Лесник перешел к стоящей под другой стеной лавке, лег. Ему было плохо.
— Так, сначала давай. Как капитан «Долга» вышел на тебя? Откуда они тебя забрали? Ты же в интернате училась? Где?
— В Киеве я жила, — откликнулась Настька и вздохнула так горько, как умеют вздыхать только обиженные дети. — Они меня не любили, дразнили двухголовой, а учителя все время говорили, что у меня голова радиацией поврежденная. Вот Борг никогда меня не обзывал, — добавила она.
Поморщившись, сталкер приподнялся на локте, тусклым взглядом обвел избушку. В углу стояла передвижная чугунная печурка, под стеной широкая застеленная кровать и шкаф с треснувшей дверцей. Простыни небось отсырели…
— Дальше что? — спросил он, с усилием поднимаясь.
— Марья Николаевна к директору ходила, потом меня вызвала, сказала, родственники, сказала, из деревни… и так посмотрела… ну, типа я совсем отсталая. — Настька прикусила губу.
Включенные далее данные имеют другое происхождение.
-- pv_equiv track=rewrite | github.com/FLOCK4H/Dexter | dexter_config.py | _encode_env_value
-- ===== SOURCE A (Python) =====
-- def _encode_env_value(value: str) -> str:
--     text = str(value)
--     if not text:
--         return ""
--     if any(char.isspace() for char in text) or any(char in text for char in {'#', '"', "'", "\\"}):
--         escaped = (
--             text.replace("\\", "\\\\")
--             .replace("\n", "\\n")
--             .replace("\r", "\\r")
--             .replace("\t", "\\t")
--             .replace('"', '\\"')
--         )
--         return f'"{escaped}"'
--     return text
-- ===== SOURCE B (Python) =====
-- _ESC = {'\\': '\\\\', '\n': '\\n', '\r': '\\r', '\t': '\\t', '"': '\\"'}
--
-- def _encode_env_value(value: str) -> str:
--     text = str(value)
--     parts = []
--     needs_quote = False
--     for ch in text:
--         parts.append(_ESC.get(ch, ch))
--         if ch.isspace() or ch in '#"\'\\':
--             needs_quote = True
--     if not text:
--         return ""
--     if needs_quote:
--         return '"' + ''.join(parts) + '"'
--     return text
-- ===== Notes on version B (the rewrite author's own statement) =====
-- stated objective: alternative
-- what changed: Replaces A's any()-scan plus five chained full-string .replace() passes with a single traversal that builds the escaped form and the needs-quote flag together from a per-character escape map; it trades the C-level replace passes for one explicit pass.
import Mathlib
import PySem

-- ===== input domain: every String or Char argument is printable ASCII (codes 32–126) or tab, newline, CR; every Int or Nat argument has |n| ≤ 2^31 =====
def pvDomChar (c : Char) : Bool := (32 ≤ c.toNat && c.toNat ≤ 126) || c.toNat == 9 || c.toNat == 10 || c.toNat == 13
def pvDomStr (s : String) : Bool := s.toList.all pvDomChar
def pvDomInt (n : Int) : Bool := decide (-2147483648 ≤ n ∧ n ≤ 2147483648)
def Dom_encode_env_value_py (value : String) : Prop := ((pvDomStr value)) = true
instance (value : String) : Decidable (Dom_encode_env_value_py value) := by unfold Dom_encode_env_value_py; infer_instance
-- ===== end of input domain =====

-- B replaces A's any()-scan plus five chained full-string .replace() passes with one
-- traversal computing the escaped buffer and the needs-quote flag together (objective: alternative decomposition).

-- ===== PORT A =====
def encode_env_value_py (value : String) : String :=
  let text := value
  if text.toList.isEmpty then ""
  else if (text.toList.any PySem.Chars.isspace) ||
          (['#', '"', '\'', '\\'].any (fun c => PySem.Chars.isIn [c] text.toList)) then
    let escaped :=
      PySem.Chars.replace (PySem.Chars.replace (PySem.Chars.replace (PySem.Chars.replace
        (PySem.Chars.replace text.toList ['\\'] ['\\', '\\']) ['\n'] ['\\', 'n'])
        ['\r'] ['\\', 'r']) ['\t'] ['\\', 't']) ['"'] ['\\', '"']
    String.ofList ('"' :: escaped ++ ['"'])
  else text

-- ===== PORT B =====
-- the per-character escape map _ESC.get(ch, ch) of Source B
def pvEsc (c : Char) : List Char :=
  if c = '\\' then ['\\', '\\']
  else if c = '\n' then ['\\', 'n']
  else if c = '\r' then ['\\', 'r']
  else if c = '\t' then ['\\', 't']
  else if c = '"' then ['\\', '"']
  else [c]

-- ch.isspace() or ch in '#"\'\\'
def pvNeedsQuote (c : Char) : Bool :=
  PySem.Chars.isspace c || ['#', '"', '\'', '\\'].contains c

def encode_env_value_py_alt (value : String) : String :=
  let st := value.toList.foldl
    (fun (st : List Char × Bool) c => (st.1 ++ pvEsc c, st.2 || pvNeedsQuote c)) ([], false)
  if value.toList.isEmpty then ""
  else if st.2 then String.ofList ('"' :: st.1 ++ ['"'])
  else value

-- ===== PRECONDITION & SPEC =====
def Spec_encode_env_value_py (value : String) (out : String) : Prop := out = encode_env_value_py_alt value
instance (value : String) (out : String) : Decidable (Spec_encode_env_value_py value out) := by unfold Spec_encode_env_value_py; infer_instance

-- ===== CLAIM (what is proved, stated in full; the proofs are below) =====
def Claim_equal_encode_env_value_py : Prop := ∀ (value : String), Dom_encode_env_value_py value → Spec_encode_env_value_py value (encode_env_value_py value)

-- ===== LEMMAS AND PROOFS =====

-- a .replace with a single-character pattern is a per-character flatMap
theorem replace_go_single (a : Char) (r l : List Char) :
    ∀ (fuel : Nat) (acc : List Char), l.length ≤ fuel →
      PySem.Chars.replace.go [a] r fuel l acc
        = acc.reverse ++ l.flatMap (fun c => if c = a then r else [c]) := by
  induction l with
  | nil =>
      intro fuel acc _
      cases fuel <;> simp [PySem.Chars.replace.go]
  | cons c t ih =>
      intro fuel acc hf
      cases fuel with
      | zero => simp at hf
      | succ fuel =>
        by_cases hc : c = a
        · subst hc
          have hp : [c].isPrefixOf (c :: t) = true := by simp [List.isPrefixOf]
          simp only [PySem.Chars.replace.go, hp, if_true, List.length_cons, List.drop_succ_cons,
            List.length_nil, List.drop_zero]
          rw [ih fuel (r.reverse ++ acc) (by simpa using Nat.succ_le_succ_iff.mp hf)]
          simp [List.flatMap_cons]
        · have hp : [a].isPrefixOf (c :: t) = false := by
            simp [List.isPrefixOf, Ne.symm hc]
          simp only [PySem.Chars.replace.go, hp, Bool.false_eq_true, if_false]
          rw [ih fuel (c :: acc) (by simpa using Nat.succ_le_succ_iff.mp hf)]
          simp [List.flatMap_cons, hc]

theorem replace_single (l : List Char) (a : Char) (r : List Char) :
    PySem.Chars.replace l [a] r = l.flatMap (fun c => if c = a then r else [c]) := by
  simp only [PySem.Chars.replace, List.isEmpty_cons, Bool.false_eq_true, if_false]
  exact replace_go_single a r l l.length [] le_rfl

-- the five chained replaces collapse to one flatMap of pvEsc
theorem chain_eq_flatMap (l : List Char) :
    PySem.Chars.replace (PySem.Chars.replace (PySem.Chars.replace (PySem.Chars.replace
        (PySem.Chars.replace l ['\\'] ['\\', '\\']) ['\n'] ['\\', 'n'])
        ['\r'] ['\\', 'r']) ['\t'] ['\\', 't']) ['"'] ['\\', '"']
      = l.flatMap pvEsc := by
  simp only [replace_single, List.flatMap_assoc]
  apply List.flatMap_congr
  intro c _
  by_cases h1 : c = '\\'; · subst h1; decide
  by_cases h2 : c = '\n'; · subst h2; decide
  by_cases h3 : c = '\r'; · subst h3; decide
  by_cases h4 : c = '\t'; · subst h4; decide
  by_cases h5 : c = '"';  · subst h5; decide
  simp [pvEsc, h1, h2, h3, h4, h5]

-- B's fold computes the flatMap of pvEsc and the any of pvNeedsQuote
theorem fold_pair (l : List Char) :
    ∀ (buf : List Char) (b : Bool),
      l.foldl (fun (st : List Char × Bool) c => (st.1 ++ pvEsc c, st.2 || pvNeedsQuote c)) (buf, b)
        = (buf ++ l.flatMap pvEsc, b || l.any pvNeedsQuote) := by
  induction l with
  | nil => intro buf b; simp
  | cons c t ih =>
      intro buf b
      simp [List.foldl_cons, ih, Bool.or_assoc]

theorem singleton_infix_iff (a : Char) (l : List Char) : [a] <:+: l ↔ a ∈ l := by
  constructor
  · intro h; exact h.mem (by simp)
  · intro h
    obtain ⟨s, t, rfl⟩ := List.append_of_mem h
    exact ⟨s, t, by simp⟩

-- A's quote condition equals B's accumulated flag
theorem cond_eq (l : List Char) :
    (l.any PySem.Chars.isspace
      || (['#', '"', '\'', '\\'].any (fun c => PySem.Chars.isIn [c] l)))
      = l.any pvNeedsQuote := by
  rcases Bool.eq_false_or_eq_true (l.any pvNeedsQuote) with h | h <;> rw [h]
  · simp only [List.any_eq_true, pvNeedsQuote, Bool.or_eq_true,
      List.contains_eq_mem, decide_eq_true_eq] at h
    obtain ⟨c, hc, hsp | hmem⟩ := h
    · exact Bool.or_eq_true_iff.mpr (Or.inl (List.any_eq_true.mpr ⟨c, hc, hsp⟩))
    · refine Bool.or_eq_true_iff.mpr (Or.inr (List.any_eq_true.mpr ⟨c, by simpa using hmem, ?_⟩))
      rw [PySem.Chars.isIn_iff_infix, singleton_infix_iff]
      exact hc
  · rw [Bool.or_eq_false_iff]
    simp only [List.any_eq_false, pvNeedsQuote, Bool.or_eq_true, not_or,
      List.contains_eq_mem, decide_eq_true_eq] at h ⊢
    constructor
    · intro c hc; exact (h c hc).1
    · intro c hc
      rw [Bool.not_eq_true, PySem.Chars.isIn_eq_false_iff, singleton_infix_iff]
      intro hmem
      exact (h c hmem).2 (by simpa using hc)

-- ===== VERDICT (by name: the statement is the Claim_ definition above) =====
theorem encode_env_value_py_spec : Claim_equal_encode_env_value_py := by
  intro value _
  unfold Spec_encode_env_value_py encode_env_value_py encode_env_value_py_alt
  simp only [fold_pair, List.nil_append, Bool.false_or, chain_eq_flatMap, cond_eq]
— Ну? — Лесник пошарил на полке, нашел спички, разжег печку. Из-под простого дощатого стола сталкер вытащил ведро, наполнил водой чайник на печурке и поставил греться. Дохромал до дверей, вытащил из рюкзака пакет с едой, бухнул на стол батон, кусок сыра в фольге, подтаявшее масло в стеклянной банке, ложку и нож.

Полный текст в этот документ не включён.